Clustering-based merging general variables

  • vector_to_use_in_distance_clustering (default: "current_k_cosine"): Metric to use when computing distances between tokens (e.g., "current_k_cosine" for using Key vectors after the application of rotary embedding; other alternatives are current_k, current_q, and current_q_cosine).
  • include_pruned_in_mean (default: True): For PACT, this variable means the retrieval step is active. If a custom merging function is used, pruned vectors are also fed to the reduction function as input.

PACT

Note: Clustering variables above and pruning variables below affect PACT.

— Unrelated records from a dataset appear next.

-- pv_equiv track=rewrite | github.com/TianboZ/leetcodePy | problems/expressive_words.py | check
-- ===== SOURCE A (Python) =====
-- def check(w1, w2)->bool:
--   i = 0
--   j = 0
--   while i < len(w1) and j < len(w2):
--     c1 = w1[i]
--     c2 = w2[j]
--     if c1 != c2:
--       return False
--
--     # find continues same char of w1
--     m = i + 1
--     while m < len(w1) and w1[m] == c1:
--       m += 1
--     size1 = m - i
--
--     n = j + 1
--     while n < len(w2) and w2[n] == c1:
--       n += 1
--     size2 = n - j
--
--     # compare size1 and size2
--     if size1 > size2 and size1 < 3:
--       return False
--
--     if size2 > size1:
--       return False
--
--     # increment i, j
--     i = m
--     j = n
--
--   return i == len(w1) and j == len(w2)
-- ===== SOURCE B (Python) =====
-- def check(w1, w2) -> bool:
--     def rle(s):
--         groups = []
--         while s:
--             c = s[0]
--             rest = s.lstrip(c)
--             groups.append((c, len(s) - len(rest)))
--             s = rest
--         return groups
--     g1 = rle(w1)
--     g2 = rle(w2)
--     if len(g1) != len(g2):
--         return False
--     for (c1, s1), (c2, s2) in zip(g1, g2):
--         if c1 != c2:
--             return False
--         if s1 > s2 and s1 < 3:
--             return False
--         if s2 > s1:
--             return False
--     return True
-- ===== Notes on version B (the rewrite author's own statement) =====
-- stated objective: alternative
-- what changed: Replaced A's interleaved two-pointer scan (with nested run-finding while loops) by run-length encoding both strings once and then comparing the two group tables pairwise with the same size rules.
import Mathlib
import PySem

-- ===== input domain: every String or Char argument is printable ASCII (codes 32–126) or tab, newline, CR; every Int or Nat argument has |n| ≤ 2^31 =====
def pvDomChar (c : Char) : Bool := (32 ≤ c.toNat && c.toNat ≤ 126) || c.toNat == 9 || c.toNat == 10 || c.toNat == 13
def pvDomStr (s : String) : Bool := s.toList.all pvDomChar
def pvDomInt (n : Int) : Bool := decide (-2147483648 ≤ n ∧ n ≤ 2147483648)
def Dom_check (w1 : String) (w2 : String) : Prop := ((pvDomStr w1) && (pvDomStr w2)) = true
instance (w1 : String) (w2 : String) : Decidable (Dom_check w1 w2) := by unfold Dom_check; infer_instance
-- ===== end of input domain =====

-- B replaces A's interleaved two-pointer scan by run-length encoding both strings once and
-- comparing the group tables pairwise (objective: alternative decomposition, same cost).

-- ===== PORT A =====
-- inner while loop: advance m while m < len(l) and l[m] == c
def runEnd (l : List Char) (c : Char) (m : Nat) : Nat :=
  if h : m < l.length ∧ l.getD m ' ' == c then runEnd l c (m + 1) else m
termination_by l.length - m
decreasing_by omega

theorem runEnd_ge (l : List Char) (c : Char) (m : Nat) : m ≤ runEnd l c m := by
  fun_induction runEnd <;> omega

-- outer while loop of A over indices i, j
def checkLoop (l1 l2 : List Char) (i j : Nat) : Bool :=
  if h : i < l1.length ∧ j < l2.length then
    -- c1 = w1[i], c2 = w2[j]; Python's locals c1, c2, m, n, size1, size2 are inlined below
    if l1.getD i ' ' != l2.getD j ' ' then false
    else
      -- size1 = m - i and size2 = n - j, with m = runEnd of w1 from i+1 and n = runEnd of w2 from j+1 (both scans use c1)
      if (runEnd l1 (l1.getD i ' ') (i + 1) - i > runEnd l2 (l1.getD i ' ') (j + 1) - j)
         && (runEnd l1 (l1.getD i ' ') (i + 1) - i < 3) then false
      else if runEnd l2 (l1.getD i ' ') (j + 1) - j > runEnd l1 (l1.getD i ' ') (i + 1) - i then false
      else checkLoop l1 l2 (runEnd l1 (l1.getD i ' ') (i + 1)) (runEnd l2 (l1.getD i ' ') (j + 1))
  else decide (i = l1.length) && decide (j = l2.length)
termination_by l1.length - i
decreasing_by have := runEnd_ge l1 (l1.getD i ' ') (i + 1); omega

def check (w1 : String) (w2 : String) : Bool := checkLoop w1.toList w2.toList 0 0

-- ===== PORT B =====
-- rle: while s: c = s[0]; rest = s.lstrip(c); append (c, len(s)-len(rest)); s = rest
-- (lstrip with a single-char argument is exactly dropWhile (· == c))
def rleGo (s : List Char) : List (Char × Nat) :=
  match s with
  | [] => []
  | c :: t =>
    let rest := (c :: t).dropWhile (· == c)
    (c, (c :: t).length - rest.length) :: rleGo rest
termination_by s.length
decreasing_by
  simp only [List.dropWhile, BEq.rfl]
  exact Nat.lt_succ_of_le (List.length_dropWhile_le _ t)

-- the body of B's zip loop
def groupOk (p : (Char × Nat) × (Char × Nat)) : Bool :=
  if p.1.1 != p.2.1 then false
  else if p.1.2 > p.2.2 && p.1.2 < 3 then false
  else if p.2.2 > p.1.2 then false
  else true

def check_alt (w1 : String) (w2 : String) : Bool :=
  let g1 := rleGo w1.toList
  let g2 := rleGo w2.toList
  if g1.length ≠ g2.length then false
  else (g1.zip g2).all groupOk

-- ===== PRECONDITION & SPEC =====
def Spec_check (w1 : String) (w2 : String) (out : Bool) : Prop := out = check_alt w1 w2
instance (w1 : String) (w2 : String) (out : Bool) : Decidable (Spec_check w1 w2 out) := by unfold Spec_check; infer_instance

-- ===== CLAIM (what is proved, stated in full; the proofs are below) =====
def Claim_equal_check : Prop := ∀ (w1 : String) (w2 : String), Dom_check w1 w2 → Spec_check w1 w2 (check w1 w2)

-- ===== LEMMAS AND PROOFS =====

-- proof-side pairwise comparison of group tables
def cmpG : List (Char × Nat) → List (Char × Nat) → Bool
  | [], [] => true
  | [], _ :: _ => false
  | _ :: _, [] => false
  | g :: t1, h :: t2 => groupOk (g, h) && cmpG t1 t2

theorem cmpG_eq (g1 g2 : List (Char × Nat)) :
    cmpG g1 g2 = (decide (g1.length = g2.length) && (g1.zip g2).all groupOk) := by
  induction g1 generalizing g2 with
  | nil => cases g2 <;> simp [cmpG]
  | cons g t1 ih =>
    cases g2 with
    | nil => simp [cmpG]
    | cons h t2 =>
      simp [cmpG, ih t2, List.all_cons]
      by_cases hh : groupOk (g, h) = true <;> simp [hh]

theorem dropWhile_eq_drop (p : Char → Bool) (l : List Char) :
    l.dropWhile p = l.drop (l.takeWhile p).length := by
  induction l with
  | nil => rfl
  | cons c t ih => by_cases h : p c <;> simp [List.dropWhile, List.takeWhile, h, ih]

theorem rleGo_cons (c : Char) (t : List Char) :
    rleGo (c :: t) = (c, (t.takeWhile (· == c)).length + 1) :: rleGo (t.dropWhile (· == c)) := by
  have hlen : (t.takeWhile (· == c)).length + (t.dropWhile (· == c)).length = t.length := by
    rw [← List.length_append, List.takeWhile_append_dropWhile]
  rw [rleGo]
  simp only [List.dropWhile, BEq.rfl, List.length_cons]
  congr 1
  congr 1
  omega

theorem runEnd_eq (l : List Char) (c : Char) (m : Nat) :
    runEnd l c m = m + ((l.drop m).takeWhile (· == c)).length := by
  fun_induction runEnd with
  | case1 m h ih =>
    obtain ⟨hm, hc⟩ := h
    rw [ih, List.drop_eq_getElem_cons hm]
    rw [List.getD_eq_getElem l ' ' hm] at hc
    simp [List.takeWhile, hc]
    omega
  | case2 m h =>
    by_cases hm : m < l.length
    · have hc : ¬ (l.getD m ' ' == c) = true := by tauto
      rw [List.drop_eq_getElem_cons hm]
      rw [List.getD_eq_getElem l ' ' hm] at hc
      simp [List.takeWhile, hc]
    · rw [List.drop_eq_nil_of_le (by omega)]
      simp [List.takeWhile]

theorem takeWhile_length_le (p : Char → Bool) (l : List Char) :
    (l.takeWhile p).length ≤ l.length := by
  have := congrArg List.length (List.takeWhile_append_dropWhile (p := p) (l := l))
  rw [List.length_append] at this
  omega

theorem exit_eq (l1 l2 : List Char) (i j : Nat) (hi : i ≤ l1.length) (hj : j ≤ l2.length)
    (h : ¬ (i < l1.length ∧ j < l2.length)) :
    (decide (i = l1.length) && decide (j = l2.length))
      = cmpG (rleGo (l1.drop i)) (rleGo (l2.drop j)) := by
  by_cases h1 : i = l1.length <;> by_cases h2 : j = l2.length
  · subst h1; subst h2; rw [List.drop_length, List.drop_length]; simp [rleGo, cmpG]
  · subst h1
    have hj' : j < l2.length := by omega
    rw [List.drop_length, List.drop_eq_getElem_cons hj', rleGo_cons]
    simp [rleGo, cmpG, h2]
  · subst h2
    have hi' : i < l1.length := by omega
    rw [List.drop_length, List.drop_eq_getElem_cons hi', rleGo_cons]
    simp [rleGo, cmpG, h1]
  · exact absurd ⟨by omega, by omega⟩ h

theorem loop_eq (l1 l2 : List Char) :
    ∀ k i j, l1.length - i ≤ k → i ≤ l1.length → j ≤ l2.length →
      checkLoop l1 l2 i j = cmpG (rleGo (l1.drop i)) (rleGo (l2.drop j)) := by
  intro k
  induction k with
  | zero =>
    intro i j hk hi hj
    rw [checkLoop, dif_neg (by omega)]
    exact exit_eq l1 l2 i j hi hj (by omega)
  | succ k ih =>
    intro i j hk hi hj
    rw [checkLoop]
    by_cases h : i < l1.length ∧ j < l2.length
    case neg =>
      rw [dif_neg h]
      exact exit_eq l1 l2 i j hi hj h
    case pos =>
      obtain ⟨h1, h2⟩ := h
      rw [dif_pos ⟨h1, h2⟩]
      have hg1 : l1[i] = l1.getD i ' ' := (List.getD_eq_getElem l1 ' ' h1).symm
      have hg2 : l2[j] = l2.getD j ' ' := (List.getD_eq_getElem l2 ' ' h2).symm
      rw [List.drop_eq_getElem_cons h1, List.drop_eq_getElem_cons h2, rleGo_cons, rleGo_cons,
        hg1, hg2]
      by_cases hcc : l1.getD i ' ' = l2.getD j ' '
      case neg =>
        have hcc' : ¬ l1[i]?.getD ' ' = l2[j]?.getD ' ' := hcc
        rw [if_pos (bne_iff_ne.mpr hcc)]
        simp [cmpG, groupOk, bne, hcc']
      case pos =>
        rw [← hcc]
        rw [if_neg (by simp)]
        rw [runEnd_eq l1 (l1.getD i ' ') (i + 1), runEnd_eq l2 (l1.getD i ' ') (j + 1)]
        set a := ((l1.drop (i + 1)).takeWhile (· == l1.getD i ' ')).length with ha
        set b := ((l2.drop (j + 1)).takeWhile (· == l1.getD i ' ')).length with hb
        have ea : i + 1 + a - i = a + 1 := by omega
        have eb : j + 1 + b - j = b + 1 := by omega
        rw [ea, eb]
        have hrec : checkLoop l1 l2 (i + 1 + a) (j + 1 + b)
            = cmpG (rleGo (l1.drop (i + 1 + a))) (rleGo (l2.drop (j + 1 + b))) := by
          have la := takeWhile_length_le (· == l1.getD i ' ') (l1.drop (i + 1))
          have lb := takeWhile_length_le (· == l1.getD i ' ') (l2.drop (j + 1))
          rw [← ha] at la
          rw [← hb] at lb
          rw [List.length_drop] at la lb
          apply ih <;> omega
        rw [hrec]
        have hdm : l1.drop (i + 1 + a) = (l1.drop (i + 1)).dropWhile (· == l1.getD i ' ') := by
          rw [dropWhile_eq_drop, ← ha, List.drop_drop]
        have hdn : l2.drop (j + 1 + b) = (l2.drop (j + 1)).dropWhile (· == l1.getD i ' ') := by
          rw [dropWhile_eq_drop, ← hb, List.drop_drop]
        rw [hdm, hdn]
        simp only [cmpG, groupOk, bne_self_eq_false, Bool.false_eq_true, if_false]
        by_cases hb1 : a + 1 > b + 1 ∧ a + 1 < 3
        · simp [hb1.1, hb1.2]
        · by_cases hb2 : b + 1 > a + 1
          · have hn3 : ¬ (a + 1 > b + 1) := by omega
            simp [hb2, hn3]
          · have e1 : (decide (a + 1 > b + 1) && decide (a + 1 < 3)) = false := by
              by_cases h3 : a + 1 > b + 1
              · have h4 : ¬ (a + 1 < 3) := fun hh => hb1 ⟨h3, hh⟩
                simp [h4]
              · simp [h3]
            have e2 : decide (b + 1 > a + 1) = false := by simpa using hb2
            simp only [gt_iff_lt] at e1 e2
            simp [Bool.and_assoc]

-- ===== VERDICT (by name: the statement is the Claim_ definition above) =====
theorem check_spec : Claim_equal_check := by
  intro w1 w2 _
  unfold Spec_check check check_alt
  rw [loop_eq w1.toList w2.toList w1.toList.length 0 0 (by omega) (by omega) (by omega)]
  simp only [List.drop_zero]
  rw [cmpG_eq]
  by_cases h : (rleGo w1.toList).length = (rleGo w2.toList).length <;> simp [h]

  • coef_pruned (default: 1.5): The alpha variable for PACT.
  • include_pruned_in_mean (default: True): If True, the retrieval step is active. Affects only PACT.
  • take_mean (default: True): Whether to compute the mean feature for clustered tokens. Affects DBDPC (so PACT) and ToMe (other clustering-based approaches take the mean by default).
  • get_mean_position_id (default: False): Uses the average position ID for DBDPC.

TOME

  • use_tome (default: False): Enables ToMe.
  • perc_tokeep_tome_total (default: 1.0) and tome_equivalant_layer_for_reduction (default: 4): Used to determine ToMe's scheduler so that the average number of visual tokens across layers matches a single-layer reduction approach (like PACT) using the same parameters.

KMeans Reduction

  • use_kmeans (default: False): Enables token clustering with k-means.
  • perc_tokeep_kmeans (default: 1.0): Percentage of tokens to keep.

DPC (Density-Peak Clustering)

  • use_dpc (default: False): Enables DPC.
  • percentage_to_keep_dpc (default: 1.0): Percentage of tokens to keep with DPC.

Agglomerative Clustering

  • use_agglomerative (default: False): Enables agglomerative clustering.
  • percentage_to_keep_agglomerative (default: 1.0): Percentage of tokens to keep.
  • linkage (default: "single"): Linkage method used (e.g., "single", "complete").

DBSCAN

  • use_dbscan (default: False): Enables DBSCAN clustering.
  • eps_dbscan (default: 0.1): Epsilon value for DBSCAN clustering.
  • noise_as_clusters_dbscan (default: False): Treat noise points as separate clusters.

Token Pruning

  • token_pruning (default: False): Enables token pruning (removal based on importance metric).
  • prune_with_norm (default: False): Use only the norm as an importance metric.
  • use_cosine_in_token_pruning (default: False): Apply rotary embeddings to keys and queries before using them to determine the importance metric.
  • use_attention_in_token_pruning (default: False): Use attention-based importance (usage of attention mask or rotary embedding is determined by other variables).
  • use_mask_in_use_attention_in_token_pruning (default: False): When use_attention_in_token_pruning is True, uses attention mask when computing attention scores.
  • pruning_filter_wth_percentage (default: True): Whether to keep tokens based on a percentage.
  • pruning_tokeep_percentage_value (default: 1.0): Percentage of tokens to retain.
  • use_IQR_in_token_pruning (default: False): Uses Interquartile Range to filter outliers.
  • alpha_IQR (default: 0.5): Alpha value for IQR-based pruning.
  • do_not_upcast_to_full_precision_for_pruning (default: False): Do not upcast tensors to compute the importance metric.

VTW (Visual Token Withdrawal)

  • withdraw_visual_tokens (default: False): Withdraws visual tokens.
  • VTW_equivalant_layer_for_reduction (default: -1) and equivalent_reduc_percentage_vtw (default: 0.0): Used to determine the layer at which visual tokens will be withdrawn so that the average number of visual tokens across layers matches a single-layer reduction approach (like PACT) using the same parameters.

Positional IDs Handling

  • change_position_ids (default: False): Adjusts token position IDs to fill pruned tokens. For example, if the resulting positional IDs are 0,7,8,10, activating this variable will change them to 0,1,2,3.

Attention Calculation

  • keep_casual (default: True): Whether to keep the causal variable as True or add the triangular mask to the proportional attention weights. Results are very similar if this is activated or not.
  • no_proportional_attention (default: False): Disables proportional attention.

Metrics & Logging

  • get_performance_metrics (default: False): Whether to compute accuracy/performance.
  • get_reduction_ratio (default: False): Whether to log the reduction ratio. Automatically activated if get_performance_metrics is True.